Data START

-- B replaces A's defaultdict cluster index + per-group itertools.combinations marking by a flat
-- list of cluster ids and a single all-pairs comparison (simpler; same O(n^2) cost).

-- ===== PORT A =====
-- cluster_id = entity_id[:entity_id.rfind('-')]  (entity['entity_id'] is the assoc-list lookup;
-- the "" default is unreachable under Pre_, which demands the key be present)
def pvCidA (e : List (String × String)) : String :=
  let eid := PySem.Dict.getD (PySem.Dict.mk e) "entity_id" ""
  PySem.Str.slice eid none (some (PySem.Str.rfind eid "-"))

-- labels[i][j] = v (indices always in range when A runs it)
def pvSet2 (m : List (List String)) (i j : Int) (v : String) : List (List String) :=
  m.set i.toNat ((m.getD i.toNat []).set j.toNat v)

def pvMark (lbs : List (List String)) (c : List Int) : List (List String) :=
  match c with
  | [i, j] => pvSet2 (pvSet2 lbs i j "COREF") j i "COREF"
  | _ => lbs

def get_coref_types (entities : List (List (String × String))) : List (List String) :=
  let entity_num := entities.length
  let labels := List.replicate entity_num (List.replicate entity_num "O")
  let clusters : PySem.Dict String (List Int) :=
    (PySem.List.enumerate entities 0).foldl
      (fun d p => d.modify (pvCidA p.2) [] (· ++ [p.1])) PySem.Dict.empty
  clusters.items.foldl
    (fun lbs kg => (PySem.List.combinations kg.2 2).foldl pvMark lbs) labels

-- ===== PORT B =====
def pvCidB (e : List (String × String)) : String :=
  let eid := PySem.Dict.getD (PySem.Dict.mk e) "entity_id" ""
  PySem.Str.slice eid none (some (PySem.Str.rfind eid "-"))

def get_coref_types_alt (entities : List (List (String × String))) : List (List String) :=
  let cids := entities.map pvCidB
  let n : Int := PySem.List.len cids
  (PySem.List.pyRange 0 n 1).map (fun i =>
    (PySem.List.pyRange 0 n 1).map (fun j =>
      if i ≠ j ∧ PySem.List.pyGetD cids i "" = PySem.List.pyGetD cids j "" then "COREF" else "O"))

-- ===== PRECONDITION & SPEC =====
-- Pre_ excludes exactly the inputs where some entity lacks the key 'entity_id' (Python A raises KeyError there).
def Pre_get_coref_types (entities : List (List (String × String))) : Prop :=
  (entities.all (fun e => e.any (fun p => p.1 == "entity_id"))) = true
instance (entities : List (List (String × String))) : Decidable (Pre_get_coref_types entities) := by unfold Pre_get_coref_types; infer_instance
def pvWitness_get_coref_types : (List (List (String × String))) :=
  [[("entity_id", "a-1")], [("entity_id", "a-2")], [("entity_id", "b-1")]]

def Spec_get_coref_types (entities : List (List (String × String))) (out : List (List String)) : Prop := out = get_coref_types_alt entities
instance (entities : List (List (String × String))) (out : List (List String)) : Decidable (Spec_get_coref_types entities out) := by unfold Spec_get_coref_types; infer_instance

-- ===== CLAIM (what is proved, stated in full; the proofs are below) =====
def Claim_equal_get_coref_types : Prop := ∀ (entities : List (List (String × String))), Dom_get_coref_types entities → Pre_get_coref_types entities → Spec_get_coref_types entities (get_coref_types entities)

-- ===== LEMMAS AND PROOFS =====

theorem pvCidB_eq_pvCidA : pvCidB = pvCidA := rfl

-- the canonical n×n matrix both ports compute: COREF exactly at distinct same-cluster pairs
def pvSpecM (cids : List String) : List (List String) :=
  (List.range cids.length).map (fun a => (List.range cids.length).map (fun b =>
    if a ≠ b ∧ cids[a]? = cids[b]? then "COREF" else "O"))

-- entry accessor
def pvGet2 (m : List (List String)) (a b : Nat) : String :=
  ((m[a]?.getD [])[b]?).getD ""

-- shape invariant
def pvShape (m : List (List String)) (n : Nat) : Prop :=
  m.length = n ∧ ∀ r ∈ m, r.length = n



def pvGroup (entities : List (List (String × String))) (c : String) : List Int :=
  ((PySem.List.enumerate entities 0).filter (fun p => pvCidA p.2 == c)).map (·.1)
def pvKeys (entities : List (List (String × String))) : List String :=
  PySem.Set.ofList ((PySem.List.enumerate entities 0).map (fun p => pvCidA p.2))
def pvPL (entities : List (List (String × String))) : List (List Int) :=
  (pvKeys entities).flatMap (fun c => PySem.List.combinations (pvGroup entities c) 2)

theorem foldl_flatMap' {α β γ : Type} (l : List α) (g : α → List β) (f : γ → β → γ) (init : γ) :
    (l.flatMap g).foldl f init = l.foldl (fun acc x => (g x).foldl f acc) init := by
  induction l generalizing init with
  | nil => rfl
  | cons h t ih => simp [List.flatMap_cons, List.foldl_append, ih]

theorem A_eq_fold (entities : List (List (String × String))) :
    get_coref_types entities =
      (pvPL entities).foldl pvMark
        (List.replicate entities.length (List.replicate entities.length "O")) := by
  show ((PySem.List.enumerate entities 0).foldl
      (fun d p => d.modify (pvCidA p.2) [] (· ++ [p.1])) PySem.Dict.empty).items.foldl
      (fun lbs kg => (PySem.List.combinations kg.2 2).foldl pvMark lbs)
      (List.replicate entities.length (List.replicate entities.length "O")) = _
  have hnd : ((PySem.List.enumerate entities 0).foldl
      (fun d p => d.modify (pvCidA p.2) [] (· ++ [p.1])) PySem.Dict.empty).keys.Nodup := by
    apply PySem.Dict.nodup_keys_foldl_modify_key
    exact PySem.Dict.nodup_keys_empty
  rw [PySem.Dict.items_eq_map_keys _ hnd []]
  have hkeys : ((PySem.List.enumerate entities 0).foldl
      (fun d p => d.modify (pvCidA p.2) [] (· ++ [p.1])) PySem.Dict.empty).keys = pvKeys entities := by
    rw [PySem.Dict.keys_foldl_modify_key]
    simp [pvKeys, PySem.Set.update_nil_left, PySem.Dict.keys_empty]
  have hgetD : ∀ c, ((PySem.List.enumerate entities 0).foldl
      (fun d p => d.modify (pvCidA p.2) [] (· ++ [p.1])) PySem.Dict.empty).getD c [] = pvGroup entities c := by
    intro c
    rw [show ((PySem.List.enumerate entities 0).foldl
      (fun d p => d.modify (pvCidA p.2) [] (· ++ [p.1])) PySem.Dict.empty)
      = (((PySem.List.enumerate entities 0).map (fun p => (pvCidA p.2, p.1))).foldl
          (fun d q => d.modify q.1 [] (· ++ [q.2])) PySem.Dict.empty) from by
        rw [List.foldl_map]]
    rw [PySem.Dict.getD_foldl_modify_append]
    simp [pvGroup, List.filter_map, List.map_map, Function.comp_def, PySem.Dict.getD_empty]
  rw [hkeys, List.foldl_map, pvPL, foldl_flatMap']
  congr 1
  funext lbs c
  rw [hgetD]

Data END

:: Instructions for the task ::
Down to the final line, the data above must be copied exactly.

:: Solved problem ::
-- B replaces A's defaultdict cluster index + per-group itertools.combinations marking by a flat
-- list of cluster ids and a single all-pairs comparison (simpler; same O(n^2) cost).

-- ===== PORT A =====
-- cluster_id = entity_id[:entity_id.rfind('-')]  (entity['entity_id'] is the assoc-list lookup;
-- the "" default is unreachable under Pre_, which demands the key be present)
def pvCidA (e : List (String × String)) : String :=
  let eid := PySem.Dict.getD (PySem.Dict.mk e) "entity_id" ""
  PySem.Str.slice eid none (some (PySem.Str.rfind eid "-"))

-- labels[i][j] = v (indices always in range when A runs it)
def pvSet2 (m : List (List String)) (i j : Int) (v : String) : List (List String) :=
  m.set i.toNat ((m.getD i.toNat []).set j.toNat v)

def pvMark (lbs : List (List String)) (c : List Int) : List (List String) :=
  match c with
  | [i, j] => pvSet2 (pvSet2 lbs i j "COREF") j i "COREF"
  | _ => lbs

def get_coref_types (entities : List (List (String × String))) : List (List String) :=
  let entity_num := entities.length
  let labels := List.replicate entity_num (List.replicate entity_num "O")
  let clusters : PySem.Dict String (List Int) :=
    (PySem.List.enumerate entities 0).foldl
      (fun d p => d.modify (pvCidA p.2) [] (· ++ [p.1])) PySem.Dict.empty
  clusters.items.foldl
    (fun lbs kg => (PySem.List.combinations kg.2 2).foldl pvMark lbs) labels

-- ===== PORT B =====
def pvCidB (e : List (String × String)) : String :=
  let eid := PySem.Dict.getD (PySem.Dict.mk e) "entity_id" ""
  PySem.Str.slice eid none (some (PySem.Str.rfind eid "-"))

def get_coref_types_alt (entities : List (List (String × String))) : List (List String) :=
  let cids := entities.map pvCidB
  let n : Int := PySem.List.len cids
  (PySem.List.pyRange 0 n 1).map (fun i =>
    (PySem.List.pyRange 0 n 1).map (fun j =>
      if i ≠ j ∧ PySem.List.pyGetD cids i "" = PySem.List.pyGetD cids j "" then "COREF" else "O"))

-- ===== PRECONDITION & SPEC =====
-- Pre_ excludes exactly the inputs where some entity lacks the key 'entity_id' (Python A raises KeyError there).
def Pre_get_coref_types (entities : List (List (String × String))) : Prop :=
  (entities.all (fun e => e.any (fun p => p.1 == "entity_id"))) = true
instance (entities : List (List (String × String))) : Decidable (Pre_get_coref_types entities) := by unfold Pre_get_coref_types; infer_instance
def pvWitness_get_coref_types : (List (List (String × String))) :=
  [[("entity_id", "a-1")], [("entity_id", "a-2")], [("entity_id", "b-1")]]

def Spec_get_coref_types (entities : List (List (String × String))) (out : List (List String)) : Prop := out = get_coref_types_alt entities
instance (entities : List (List (String × String))) (out : List (List String)) : Decidable (Spec_get_coref_types entities out) := by unfold Spec_get_coref_types; infer_instance

-- ===== CLAIM (what is proved, stated in full; the proofs are below) =====
def Claim_equal_get_coref_types : Prop := ∀ (entities : List (List (String × String))), Dom_get_coref_types entities → Pre_get_coref_types entities → Spec_get_coref_types entities (get_coref_types entities)

-- ===== LEMMAS AND PROOFS =====

theorem pvCidB_eq_pvCidA : pvCidB = pvCidA := rfl

-- the canonical n×n matrix both ports compute: COREF exactly at distinct same-cluster pairs
def pvSpecM (cids : List String) : List (List String) :=
  (List.range cids.length).map (fun a => (List.range cids.length).map (fun b =>
    if a ≠ b ∧ cids[a]? = cids[b]? then "COREF" else "O"))

-- entry accessor
def pvGet2 (m : List (List String)) (a b : Nat) : String :=
  ((m[a]?.getD [])[b]?).getD ""

-- shape invariant
def pvShape (m : List (List String)) (n : Nat) : Prop :=
  m.length = n ∧ ∀ r ∈ m, r.length = n



def pvGroup (entities : List (List (String × String))) (c : String) : List Int :=
  ((PySem.List.enumerate entities 0).filter (fun p => pvCidA p.2 == c)).map (·.1)
def pvKeys (entities : List (List (String × String))) : List String :=
  PySem.Set.ofList ((PySem.List.enumerate entities 0).map (fun p => pvCidA p.2))
def pvPL (entities : List (List (String × String))) : List (List Int) :=
  (pvKeys entities).flatMap (fun c => PySem.List.combinations (pvGroup entities c) 2)

theorem foldl_flatMap' {α β γ : Type} (l : List α) (g : α → List β) (f : γ → β → γ) (init : γ) :
    (l.flatMap g).foldl f init = l.foldl (fun acc x => (g x).foldl f acc) init := by
  induction l generalizing init with
  | nil => rfl
  | cons h t ih => simp [List.flatMap_cons, List.foldl_append, ih]

theorem A_eq_fold (entities : List (List (String × String))) :
    get_coref_types entities =
      (pvPL entities).foldl pvMark
        (List.replicate entities.length (List.replicate entities.length "O")) := by
  show ((PySem.List.enumerate entities 0).foldl
      (fun d p => d.modify (pvCidA p.2) [] (· ++ [p.1])) PySem.Dict.empty).items.foldl
      (fun lbs kg => (PySem.List.combinations kg.2 2).foldl pvMark lbs)
      (List.replicate entities.length (List.replicate entities.length "O")) = _
  have hnd : ((PySem.List.enumerate entities 0).foldl
      (fun d p => d.modify (pvCidA p.2) [] (· ++ [p.1])) PySem.Dict.empty).keys.Nodup := by
    apply PySem.Dict.nodup_keys_foldl_modify_key
    exact PySem.Dict.nodup_keys_empty
  rw [PySem.Dict.items_eq_map_keys _ hnd []]
  have hkeys : ((PySem.List.enumerate entities 0).foldl
      (fun d p => d.modify (pvCidA p.2) [] (· ++ [p.1])) PySem.Dict.empty).keys = pvKeys entities := by
    rw [PySem.Dict.keys_foldl_modify_key]
    simp [pvKeys, PySem.Set.update_nil_left, PySem.Dict.keys_empty]
  have hgetD : ∀ c, ((PySem.List.enumerate entities 0).foldl
      (fun d p => d.modify (pvCidA p.2) [] (· ++ [p.1])) PySem.Dict.empty).getD c [] = pvGroup entities c := by
    intro c
    rw [show ((PySem.List.enumerate entities 0).foldl
      (fun d p => d.modify (pvCidA p.2) [] (· ++ [p.1])) PySem.Dict.empty)
      = (((PySem.List.enumerate entities 0).map (fun p => (pvCidA p.2, p.1))).foldl
          (fun d q => d.modify q.1 [] (· ++ [q.2])) PySem.Dict.empty) from by
        rw [List.foldl_map]]
    rw [PySem.Dict.getD_foldl_modify_append]
    simp [pvGroup, List.filter_map, List.map_map, Function.comp_def, PySem.Dict.getD_empty]
  rw [hkeys, List.foldl_map, pvPL, foldl_flatMap']
  congr 1
  funext lbs c
  rw [hgetD]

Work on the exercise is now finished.